Yamana
Yamana
Yamana (also called Yaghanes), maritime inhabitants of the Strait of Magellan and Cape Horn, the so-called nomads of the seas. Their society is thought to have consisted of about 3,500 individuals who lived in a simple social organization recognizing no chiefs or superior authorities. The Yamana believed in Watauinéiwa, a supreme god, invisible and omnipotent, who was accompanied by secondary deities. The Yamana hunted sea mammals, fished, and collected mollusks. They lived in huts made with boughs and tree branches, which they regularly abandoned in search of better hunting. Related prehistorically and linguistically to the Alakaluf (Kawashkar) to the north, the Yamana occupied the coasts of the Beagle Channel and the islands that extend south to Cape Horn. As with the Alakaluf, some argue that the maritime peoples first appeared in these southern waters 5,200 to 6,400 years ago, although others claim a Paleolithic (11,000 b.c.) past.

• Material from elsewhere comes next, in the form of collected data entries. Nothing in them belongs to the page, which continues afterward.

theorem B_inv (m : List Char) (counts : List Nat) (keptRev : List Char) (mn : Option Char) :
    m.foldl pvStepB ((counts, keptRev), mn)
      = ((pvAddCounts counts (pvDropR mn m), keptRev ++ pvKeepR mn m), pvMinO mn m) := by
  induction m generalizing counts keptRev mn with
  | nil => simp [pvAddCounts, pvDropR, pvKeepR, pvMinO]
  | cons c t ih =>
    by_cases h : pvLtO mn c = true
    · simp [List.foldl_cons, pvStepB, h, ih, pvAddCounts, pvDropR, pvKeepR, pvMinO]
    · simp [List.foldl_cons, pvStepB, h, ih, pvAddCounts, pvDropR, pvKeepR, pvMinO]

theorem ltO_minO (m : List Char) (mn : Option Char) (x : Char) :
    pvLtO (pvMinO mn m) x = (pvLtO mn x || m.any (fun y => decide (y < x))) := by
  induction m generalizing mn with
  | nil => simp [pvMinO]
  | cons c t ih =>
    have hupd : pvLtO (pvMinUpd mn c) x = (pvLtO mn x || decide (c < x)) := by
      cases mn with
      | none => simp [pvMinUpd, pvLtO]
      | some m =>
        by_cases h : c < m <;> simp [pvMinUpd, pvLtO, h]
        · intro hm; exact lt_trans h hm
        · intro hc; exact lt_of_le_of_lt (le_of_not_gt h) hc
    simp [pvMinO, ih, hupd, Bool.or_assoc]

theorem keepR_append (m : List Char) (mn : Option Char) (x : Char) :
    pvKeepR mn (m ++ [x]) = pvKeepR mn m ++ (if pvLtO (pvMinO mn m) x then [] else [x]) := by
  induction m generalizing mn with
  | nil => simp [pvKeepR, pvMinO]
  | cons c t ih => simp [pvKeepR, pvMinO, ih]

theorem dropR_append (m : List Char) (mn : Option Char) (x : Char) :
    pvDropR mn (m ++ [x]) = pvDropR mn m ++ (if pvLtO (pvMinO mn m) x then [x] else []) := by
  induction m generalizing mn with
  | nil => simp [pvDropR, pvMinO]
  | cons c t ih => simp [pvDropR, pvMinO, ih]

theorem ltO_rev_eq (r : List Char) (x : Char) :
    pvLtO (pvMinO none r.reverse) x = !(r.all fun y => decide (x ≤ y)) := by
  rw [ltO_minO]
  simp only [pvLtO, Bool.false_or, List.any_reverse]
  rw [show (r.any fun y => decide (y < x)) = decide (∃ y ∈ r, y < x) from by
    simp [List.any_eq]]
  exact any_lt_eq_not_all r x

theorem keepR_eq (l : List Char) : pvKeepR none l.reverse = (pvKeep l).reverse := by
  induction l with
  | nil => simp [pvKeepR, pvKeep]
  | cons x r ih =>
    simp only [List.reverse_cons, keepR_append, ih, pvKeep]
    by_cases hx : r.all (fun y => decide (x ≤ y)) <;>
      simp [ltO_rev_eq, hx]

theorem dropR_eq (l : List Char) : pvDropR none l.reverse = (pvDrop l).reverse := by
  induction l with
  | nil => simp [pvDropR, pvDrop]
  | cons x r ih =>
    simp only [List.reverse_cons, dropR_append, ih, pvDrop]
    by_cases hx : r.all (fun y => decide (x ≤ y)) <;>
      simp [ltO_rev_eq, hx]

-- ===== counting sort =====

def pvFlat (counts : List Nat) : List Char :=
  ([1,2,3,4,5,6,7,8,9] : List Nat).flatMap
    (fun d => List.replicate (counts.getD d 0) (Char.ofNat (48 + d)))

theorem char_le_iff (a b : Char) : a ≤ b ↔ a.toNat ≤ b.toNat := by
  rw [Char.le_def, UInt32.le_iff_toNat_le]; rfl

theorem char_toNat_inj {a b : Char} (h : a.toNat = b.toNat) : a = b :=
  Char.ext (UInt32.toNat_inj.mp h)

theorem bucket_range (c : Char) (hc : '0' ≤ c ∧ c ≤ '9') :
    1 ≤ pvBucket c ∧ pvBucket c ≤ 9 := by
  obtain ⟨h0, h9⟩ := hc
  rw [char_le_iff] at h0 h9
  have e0 : '0'.toNat = 48 := rfl
  have e9 : '9'.toNat = 57 := rfl
  unfold pvBucket
  split_ifs with h1 h2
  · omega
  · have h8 : c.toNat ≤ 56 := (char_le_iff c '8').mp h2.2
    omega
  · exfalso
    apply h2
    refine ⟨(char_le_iff '0' c).mpr (by omega), (char_le_iff c '8').mpr ?_⟩
    have e8 : '8'.toNat = 56 := rfl
    have hne : c.toNat ≠ 57 := fun he => h1 (char_toNat_inj (by omega))
    omega

theorem inc_eq (c : Char) (hc : '0' ≤ c ∧ c ≤ '9') :
    pvIncA c = Char.ofNat (48 + pvBucket c) := by
  by_cases h9 : c = '9'
  · subst h9; decide
  · obtain ⟨h0, h9'⟩ := hc
    rw [char_le_iff] at h0 h9'
    have e0 : '0'.toNat = 48 := rfl
    have e9 : '9'.toNat = 57 := rfl
    have hne : c.toNat ≠ 57 := fun he => h9 (char_toNat_inj (by omega))
    have h8 : '0' ≤ c ∧ c ≤ '8' := by
      refine ⟨(char_le_iff '0' c).mpr (by omega), (char_le_iff c '8').mpr ?_⟩
      have e8 : '8'.toNat = 56 := rfl
      omega
    rw [pvIncA, pvBucket, if_neg h9, if_pos h8, if_neg h9, if_pos h8]
    congr 1
    omega

theorem getD_set_eq (cs : List Nat) (k v : Nat) (hk : k < cs.length) :
    (cs.set k v).getD k 0 = v := by
  simp [List.getD_eq_getElem?_getD, List.getElem?_set_self hk]

theorem getD_set_ne (cs : List Nat) {k j : Nat} (v : Nat) (h : k ≠ j) :
    (cs.set k v).getD j 0 = cs.getD j 0 := by
  simp [List.getD_eq_getElem?_getD, List.getElem?_set_ne h]

theorem flat_insert (counts : List Nat) (hlen : counts.length = 10) (c : Char)
    (hc : '0' ≤ c ∧ c ≤ '9') :
    (pvFlat (counts.set (pvBucket c) (counts.getD (pvBucket c) 0 + 1)) : Multiset Char)
      = (pvIncA c ::ₘ (pvFlat counts : Multiset Char)) := by
  have hb := bucket_range c hc
  have hi := inc_eq c hc
  have hk : pvBucket c < counts.length := by omega
  have hcase : pvBucket c = 1 ∨ pvBucket c = 2 ∨ pvBucket c = 3 ∨ pvBucket c = 4 ∨
      pvBucket c = 5 ∨ pvBucket c = 6 ∨ pvBucket c = 7 ∨ pvBucket c = 8 ∨ pvBucket c = 9 := by
    omega
  rcases hcase with hb1 | hb1 | hb1 | hb1 | hb1 | hb1 | hb1 | hb1 | hb1 <;>
    · rw [hb1] at hk hi ⊢
      simp only [pvFlat, List.flatMap_cons, List.flatMap_nil, List.append_nil]
      rw [getD_set_eq counts _ _ hk]
      repeat rw [getD_set_ne counts _ (by omega)]
      rw [List.replicate_succ, hi]
      rw [Multiset.cons_coe, Multiset.coe_eq_coe]
      try simp only [List.cons_append]
      repeat' first
        | exact List.Perm.refl _
        | exact List.perm_middle
        | refine List.Perm.trans (List.Perm.append_left _ ?_) List.perm_middle

theorem addCounts_flat (ds : List Char) (counts : List Nat) (hlen : counts.length = 10)
    (hd : ∀ c ∈ ds, '0' ≤ c ∧ c ≤ '9') :
    (pvFlat (pvAddCounts counts ds) : Multiset Char)
      = ((ds.map pvIncA : List Char) : Multiset Char) + (pvFlat counts : Multiset Char) := by
  induction ds generalizing counts with
  | nil => simp [pvAddCounts]
  | cons c t ih =>
    have hc := hd c (List.mem_cons_self)
    have hstep : pvAddCounts counts (c :: t)
        = pvAddCounts (counts.set (pvBucket c) (counts.getD (pvBucket c) 0 + 1)) t := rfl
    rw [hstep, ih _ (by simpa using hlen) (fun x hx => hd x (List.mem_cons_of_mem _ hx)),
        flat_insert counts hlen c hc]
    simp

theorem toNat_ofNat_small (n : Nat) (h : n < 100) : (Char.ofNat n).toNat = n := by
  have hv : n.isValidChar := Or.inl (by omega)
  simp [Char.toNat_ofNat, hv]

theorem flat_pairwise_aux (counts : List Nat) (ds : List Nat)
    (hb : ∀ d ∈ ds, d ≤ 9) (h : ds.Pairwise (fun a b => a ≤ b)) :
    (ds.flatMap (fun d => List.replicate (counts.getD d 0) (Char.ofNat (48 + d)))).Pairwise
      (fun a b => a ≤ b) := by
  induction ds with
  | nil => simp
  | cons d t ih =>
    rw [List.flatMap_cons, List.pairwise_append]
    rcases List.pairwise_cons.mp h with ⟨hd1, hd2⟩
    refine ⟨List.pairwise_replicate.mpr (Or.inr le_rfl),
      ih (fun x hx => hb x (List.mem_cons_of_mem _ hx)) hd2, ?_⟩
    intro a ha b hbm
    rw [List.eq_of_mem_replicate ha]
    obtain ⟨d', hd', hb'⟩ := List.mem_flatMap.mp hbm
    rw [List.eq_of_mem_replicate hb']
    rw [char_le_iff, toNat_ofNat_small _ (by have := hb d List.mem_cons_self; omega),
        toNat_ofNat_small _ (by have := hb d' (List.mem_cons_of_mem _ hd'); omega)]
    have := hd1 d' hd'
    omega

theorem flat_pairwise (counts : List Nat) : (pvFlat counts).Pairwise (fun a b => a ≤ b) := by
  exact flat_pairwise_aux counts [1,2,3,4,5,6,7,8,9] (by decide) (by decide)

-- ===== merge =====

theorem mergeA_skip (a p : Char) (k rest : List Char) (h : ¬ a ≤ p) (n : Nat) :
    pvMergeA (a :: k) (List.replicate n p ++ rest)
      = List.replicate n p ++ pvMergeA (a :: k) rest := by
  induction n with
  | zero => simp
  | succ m ih => simp [List.replicate_succ, pvMergeA, h, ih]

The material culture, including bone implements, harpoons, and canoes made of tree bark for hunting sea mammals, as well as remains of coastal sites with abundant shell deposits, contrasts with the nearly exclusively terrestrial orientation in the material culture of the Selk'nam (ona) to the north and east of the Yamana. Like their neighbors the Alakaluf, the Yamana survived sporadic encounters with European expeditioners in southern waters but were quickly decimated as a result of more intensive encounters with nineteenth-century whalers and early twentieth-century colonists. Today the few Yamana who survive continue to fish but also cultivate small gardens and live in prefabricated houses in the small community of Ukika, near Port Williams, on the north coast of Navarino Island on the southern tip of Chile.
BIBLIOGRAPHY
Julian H. Steward, ed., Handbook of South American Indians, vol. 1 (1946), pp. 17-24.
Richard Shutler, Jr., ed., South America: Early Man in the New World (1983), pp. 37-146.
Museo Chileno De Arte Precolombino, Hombres del sur: Aonikenk, Selknam, Yamana, Kaweshkar (1987).